Genetic defects: Nuclear envelopathies affecting the cell nucleus

The nuclear envelope is an important structure in the eukaryotic cell. It not only partitions the nucleus from the rest of the cell, but it has also been found in recent years to be involved in mitotic processes. The nuclear envelope is composed of the two-layer nuclear membrane and nuclear pore structures – all of which require proteins. Defects in the genes encoding these proteins have been termed nuclear envelopathies.

Genetic defects involved in nuclear envelopathies

In 2005, Somech et al. wrote an extensive review of what was known about nuclear envelopathies at the time for the journal Pediatric Research. At that time, four proteins were known to be mutated in these diseases: emerin, lamin A/C, lamin B receptor and MAN1, a lamin-associated protein encoded by the LEMD3 gene. By 2009, defects in the SUN proteins had also been implicated in disrupted nuclear position, and the ZMPST24 gene, which encodes a protein that processes lamin A, had been implicated in lamin-associated disorders.

Other recent additions to the list of nuclear envelope defects are the SYNE1 gene encoding Nesprin-1 and causing cerebellar ataxia, the TOR1A gene encoding TorsinA and causing dystonia, the AAAS gene encoding Aladin and causing triple A syndrome, and defects in the nuclear pore complex. Work in mice has also indicated that mitotic arrest deficient (MAD) proteins, which are associated with the nuclear pore, may cause defects in mitosis, allowing tumor cell growth.

Types of nuclear envelopathies


The most well known nuclear envelopathies are laminopathies – defects in the lamin A/C isoforms, which are encoded by the LMNA gene. The lamins form the lamina, a complex of intermediate filaments under the inner nuclear membrane that connect nuclear pore complexes. Some researchers, such as Broers et al. in 2006, differentiate laminopathies from nuclear envelopathies, defining the envelopathies as defects in the inner nuclear membrane and nuclear pore complex only. However, as the lamina is involved in the function and integrity of the cell nucleus, defects in the lamin proteins affect the nuclear envelope.

Laminopathies result in numerous types of disorders – at least a dozen have been named and recognized, including premature aging, muscular dystrophy, lipodystrophy and cardiovascular disorders. Defects in the lamin B receptors (encoded by the LMNB gene) cause chromatin disorders in blood granulocytes, termed the Pelger-Huet anomaly. This anomaly was first reported in 1928 by Pelger, and its dominant inherited nature was discovered a few years later by a pediatrician named Huet.


Emerin is encoded by the EMD gene. Defects in this gene are often termed emerinopathies. Defects in EMD and LMNA cause similar muscular dystrophic disorders. Emery-Dreifuss muscular dystrophy is an emerinopathy caused by X-linked recessive mutations in EMD.
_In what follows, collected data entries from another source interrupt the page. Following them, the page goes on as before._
-- pv_equiv track=rewrite | github.com/biostochastics/CodeConCat | codeconcat/parser/language_parsers/enhanced_php_parser.py | _extract_phpdoc
-- ===== SOURCE A (Python) =====
-- from typing import Dict, List, Optional, Set
--
-- def _extract_phpdoc(lines: List[str], current_line: int) -> str:
--     """
--     Extract PHPDoc comments before a declaration.
--
--     Args:
--         lines: List of code lines.
--         current_line: Line number of the declaration.
--
--     Returns:
--         Extracted PHPDoc as a string.
--     """
--     if current_line <= 0:
--         return ""
--
--     # Look for PHPDoc comment before the current line
--     i = current_line - 1
--
--     # Skip blank lines between doc comments and declaration
--     while i >= 0 and not lines[i].strip():
--         i -= 1
--
--     # Check if we have a PHPDoc comment block
--     if i >= 0 and lines[i].strip().endswith("*/"):
--         # Find start of the comment block
--         end_line = i
--         while i >= 0 and "/**" not in lines[i]:
--             i -= 1
--
--         if i >= 0 and "/**" in lines[i]:
--             start_line = i
--
--             # Extract the comment block
--             doc_lines = []
--             for j in range(start_line, end_line + 1):
--                 line = lines[j].strip()
--                 # Remove comment markers and asterisks
--                 line = line.replace("/**", "").replace("*/", "")
--                 if line.startswith("*"):
--                     line = line[1:].strip()
--                 doc_lines.append(line)
--
--             return "\n".join(doc_lines).strip()
--
--     return ""
-- ===== SOURCE B (Python) =====
-- from typing import List
--
-- def _clean(line: str) -> str:
--     line = line.strip().replace("/**", "").replace("*/", "")
--     if line.startswith("*"):
--         line = line[1:].strip()
--     return line
--
-- def _extract_phpdoc(lines: List[str], current_line: int) -> str:
--     """Forward single-pass state machine over the prefix before the declaration:
--     keep a buffer of cleaned lines since the most recent '/**', and a candidate
--     answer that is set whenever a non-blank line closes a block with '*/' (and
--     cleared by any other non-blank line); blanks leave the candidate alone."""
--     if current_line <= 0:
--         return ""
--     buf = None          # cleaned lines since the latest '/**', or None
--     candidate = ""      # doc string valid if only blanks follow it
--     for line in lines[:current_line]:
--         if "/**" in line:
--             buf = []
--         if buf is not None:
--             buf.append(_clean(line))
--         s = line.strip()
--         if s:
--             if buf is not None and s.endswith("*/"):
--                 candidate = "\n".join(buf).strip()
--             else:
--                 candidate = ""
--     return candidate
-- ===== Notes on version B (the rewrite author's own statement) =====
-- stated objective: alternative
-- what changed: Replaces A's backward scans from the declaration (skip blanks, check '*/', search back for '/**', then re-extract forward) with a forward single-pass state machine over lines[:current_line] that maintains a buffer of cleaned lines since the most recent '/**' and a candidate answer set by every block-closing non-blank line and cleared by any other non-blank line.
import Mathlib
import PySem

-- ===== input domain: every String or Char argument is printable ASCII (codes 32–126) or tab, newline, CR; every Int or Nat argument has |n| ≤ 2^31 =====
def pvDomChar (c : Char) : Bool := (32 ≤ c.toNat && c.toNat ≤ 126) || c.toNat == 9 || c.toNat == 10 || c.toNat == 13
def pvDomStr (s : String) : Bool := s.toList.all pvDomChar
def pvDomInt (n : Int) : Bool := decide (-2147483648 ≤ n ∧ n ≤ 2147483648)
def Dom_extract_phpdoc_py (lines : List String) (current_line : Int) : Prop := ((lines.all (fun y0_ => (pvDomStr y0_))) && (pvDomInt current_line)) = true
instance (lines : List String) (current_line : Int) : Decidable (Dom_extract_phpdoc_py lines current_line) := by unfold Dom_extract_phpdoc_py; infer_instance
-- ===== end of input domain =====

-- B replaces A's backward scans from the declaration line by a FORWARD single-pass state
-- machine over lines[:current_line] (buffer of cleaned lines since the latest '/**' plus
-- a candidate answer); equivalence of return values is proved, neither program mutates input.

-- ===== PORT A =====
-- A-side helper: 'while i >= 0 and not lines[i].strip(): i -= 1'; fuel n stands for
-- index i = n-1, none stands for i = -1
def pvSkipBlanks (lines : List String) : Nat → Option Nat
  | 0 => none
  | n+1 => if PySem.Str.strip (lines.getD n "") = "" then pvSkipBlanks lines n else some n

-- A-side helper: 'while i >= 0 and "/**" not in lines[i]: i -= 1' plus the final 'i >= 0' check
def pvFindStart (lines : List String) : Nat → Option Nat
  | 0 => none
  | n+1 => if PySem.Str.isIn "/**" (lines.getD n "") then some n else pvFindStart lines n

def extract_phpdoc_py (lines : List String) (current_line : Int) : String :=
  if current_line ≤ 0 then ""
  else
    match pvSkipBlanks lines current_line.toNat with
    | none => ""
    | some i =>
      if PySem.Str.endswith (PySem.Str.strip (lines.getD i "")) "*/" then
        match pvFindStart lines (i+1) with
        | none => ""
        | some start_line =>
          -- for j in range(start_line, end_line + 1): clean and append
          let doc_lines := (PySem.List.pyRange (start_line : Int) ((i : Int) + 1) 1).foldl
            (fun acc j =>
              let line := PySem.Str.strip (lines.getD j.toNat "")
              let line := PySem.Str.replace (PySem.Str.replace line "/**" "") "*/" ""
              let line := if PySem.Str.startswith line "*" then
                  PySem.Str.strip (PySem.Str.slice line (some 1) none) else line
              acc ++ [line]) []
          PySem.Str.strip (PySem.Str.join "\n" doc_lines)
      else ""

-- ===== PORT B =====
-- B-side helper: per-line cleaning (_clean in Source B)
def pvCleanLine (s : String) : String :=
  let line := PySem.Str.strip s
  let line := PySem.Str.replace (PySem.Str.replace line "/**" "") "*/" ""
  if PySem.Str.startswith line "*" then
    PySem.Str.strip (PySem.Str.slice line (some 1) none) else line

-- B-side helper: one iteration of the forward loop; state = (buf, candidate)
def pvStep (st : Option (List String) × String) (line : String) : Option (List String) × String :=
  let buf := if PySem.Str.isIn "/**" line then some ([] : List String) else st.1
  let buf := match buf with
    | none => none
    | some b => some (b ++ [pvCleanLine line])
  let s := PySem.Str.strip line
  if s = "" then (buf, st.2)
  else
    match buf with
    | some b =>
      if PySem.Str.endswith s "*/" then (buf, PySem.Str.strip (PySem.Str.join "\n" b))
      else (buf, "")
    | none => (buf, "")

def extract_phpdoc_py_alt (lines : List String) (current_line : Int) : String :=
  if current_line ≤ 0 then ""
  else ((PySem.List.slice lines none (some current_line)).foldl pvStep (none, "")).2

-- ===== PRECONDITION & SPEC =====
-- Pre_ excludes exactly the inputs where Python A raises IndexError:
-- lines[current_line - 1] past the end of the list.
def Pre_extract_phpdoc_py (lines : List String) (current_line : Int) : Prop :=
  current_line ≤ 0 ∨ current_line ≤ (lines.length : Int)
instance (lines : List String) (current_line : Int) : Decidable (Pre_extract_phpdoc_py lines current_line) := by unfold Pre_extract_phpdoc_py; infer_instance

def pvWitness_extract_phpdoc_py : List String × Int := (["/** doc */"], 1)

def Spec_extract_phpdoc_py (lines : List String) (current_line : Int) (out : String) : Prop := out = extract_phpdoc_py_alt lines current_line
instance (lines : List String) (current_line : Int) (out : String) : Decidable (Spec_extract_phpdoc_py lines current_line out) := by unfold Spec_extract_phpdoc_py; infer_instance

-- ===== CLAIM (what is proved, stated in full; the proofs are below) =====
def Claim_equal_extract_phpdoc_py : Prop := ∀ (lines : List String) (current_line : Int), Dom_extract_phpdoc_py lines current_line → Pre_extract_phpdoc_py lines current_line → Spec_extract_phpdoc_py lines current_line (extract_phpdoc_py lines current_line)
The nuclear pore defects, called nucleoporinopathies, are related to Nup155, Nup62 and RanBP2, causing atrial fibrillation, infantile striatal necrosis and acute necrotizing encephalopathy, respectively. Triple A syndrome is a rare autosomal recessive nucleoporinopathy caused by mutations in AAAS that lead to adrenal failure.

Diagnosis and treatment

Nuclear envelopathies are congenital defects and as such require consultation with a genetic counselor for treatment options. Some of the mutations are inherited, yet others are de novo mutations (occurring spontaneously prior to or during embryological development). Genetic testing can pinpoint the exact cause of suspected nuclear envelopathy in many cases, which could then indicate treatment, but research is ongoing as to the best diagnosis and treatment options for each mutation and disorder.